• **Task requirements**:
Search the material for lines containing the word "hmin", and copy each one.

• **Material for this exercise**:
• • • • • • •

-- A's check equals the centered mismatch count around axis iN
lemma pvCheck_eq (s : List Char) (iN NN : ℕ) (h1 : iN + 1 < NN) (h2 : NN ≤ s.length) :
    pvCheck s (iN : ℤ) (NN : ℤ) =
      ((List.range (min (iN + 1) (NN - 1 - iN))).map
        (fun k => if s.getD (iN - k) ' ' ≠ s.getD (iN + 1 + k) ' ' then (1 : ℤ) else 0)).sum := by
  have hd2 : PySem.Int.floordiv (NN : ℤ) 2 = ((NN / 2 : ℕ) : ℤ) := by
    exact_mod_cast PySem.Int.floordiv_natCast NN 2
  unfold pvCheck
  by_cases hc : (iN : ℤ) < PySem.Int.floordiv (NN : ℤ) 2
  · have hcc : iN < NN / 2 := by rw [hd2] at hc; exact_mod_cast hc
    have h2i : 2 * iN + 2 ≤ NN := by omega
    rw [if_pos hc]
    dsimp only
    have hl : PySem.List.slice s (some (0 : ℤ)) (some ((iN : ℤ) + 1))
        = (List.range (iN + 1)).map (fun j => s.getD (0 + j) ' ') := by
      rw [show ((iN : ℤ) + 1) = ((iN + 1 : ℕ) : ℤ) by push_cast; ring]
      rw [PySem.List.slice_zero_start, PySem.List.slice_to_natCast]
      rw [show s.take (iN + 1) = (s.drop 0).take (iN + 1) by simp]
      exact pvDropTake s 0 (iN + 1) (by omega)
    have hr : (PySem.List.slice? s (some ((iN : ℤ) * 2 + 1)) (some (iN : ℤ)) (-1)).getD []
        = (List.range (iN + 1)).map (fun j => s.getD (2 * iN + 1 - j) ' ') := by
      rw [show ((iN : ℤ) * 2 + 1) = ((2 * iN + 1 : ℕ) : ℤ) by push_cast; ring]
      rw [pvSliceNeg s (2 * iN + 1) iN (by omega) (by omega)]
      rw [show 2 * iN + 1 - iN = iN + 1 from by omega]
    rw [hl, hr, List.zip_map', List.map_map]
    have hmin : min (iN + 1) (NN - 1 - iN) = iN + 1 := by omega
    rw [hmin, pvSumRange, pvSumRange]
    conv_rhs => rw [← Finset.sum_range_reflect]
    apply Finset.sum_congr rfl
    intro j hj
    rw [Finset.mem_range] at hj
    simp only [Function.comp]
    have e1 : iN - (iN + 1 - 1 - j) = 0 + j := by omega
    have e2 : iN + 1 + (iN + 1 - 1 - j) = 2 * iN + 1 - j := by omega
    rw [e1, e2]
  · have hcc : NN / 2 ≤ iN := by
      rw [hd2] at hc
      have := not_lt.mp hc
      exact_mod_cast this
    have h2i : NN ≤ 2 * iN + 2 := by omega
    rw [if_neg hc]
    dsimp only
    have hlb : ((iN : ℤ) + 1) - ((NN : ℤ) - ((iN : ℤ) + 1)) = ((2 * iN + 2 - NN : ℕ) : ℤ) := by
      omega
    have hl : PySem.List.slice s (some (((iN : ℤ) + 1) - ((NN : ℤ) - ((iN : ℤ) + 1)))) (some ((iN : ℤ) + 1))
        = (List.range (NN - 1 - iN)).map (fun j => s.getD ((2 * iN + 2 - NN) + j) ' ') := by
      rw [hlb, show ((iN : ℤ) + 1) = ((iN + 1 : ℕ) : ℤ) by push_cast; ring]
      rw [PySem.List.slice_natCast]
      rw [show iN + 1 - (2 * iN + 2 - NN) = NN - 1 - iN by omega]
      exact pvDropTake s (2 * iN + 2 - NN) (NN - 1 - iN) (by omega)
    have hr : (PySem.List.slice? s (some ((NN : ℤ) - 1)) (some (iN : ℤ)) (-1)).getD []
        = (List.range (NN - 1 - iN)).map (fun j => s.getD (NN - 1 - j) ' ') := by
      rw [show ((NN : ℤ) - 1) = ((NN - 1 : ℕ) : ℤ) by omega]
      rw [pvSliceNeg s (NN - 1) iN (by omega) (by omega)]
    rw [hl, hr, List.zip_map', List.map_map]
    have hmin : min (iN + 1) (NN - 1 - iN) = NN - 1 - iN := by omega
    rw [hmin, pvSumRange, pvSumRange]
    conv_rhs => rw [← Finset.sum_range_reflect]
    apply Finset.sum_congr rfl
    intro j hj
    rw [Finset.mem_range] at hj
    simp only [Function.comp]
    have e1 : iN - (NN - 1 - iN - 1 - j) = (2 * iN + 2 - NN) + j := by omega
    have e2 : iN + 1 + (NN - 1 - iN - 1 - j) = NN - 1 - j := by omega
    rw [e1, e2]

• • • • • • •

• **Answer below**:
    have hmin : min (iN + 1) (NN - 1 - iN) = iN + 1 := by omega
    rw [hmin, pvSumRange, pvSumRange]
    have hmin : min (iN + 1) (NN - 1 - iN) = NN - 1 - iN := by omega
    rw [hmin, pvSumRange, pvSumRange]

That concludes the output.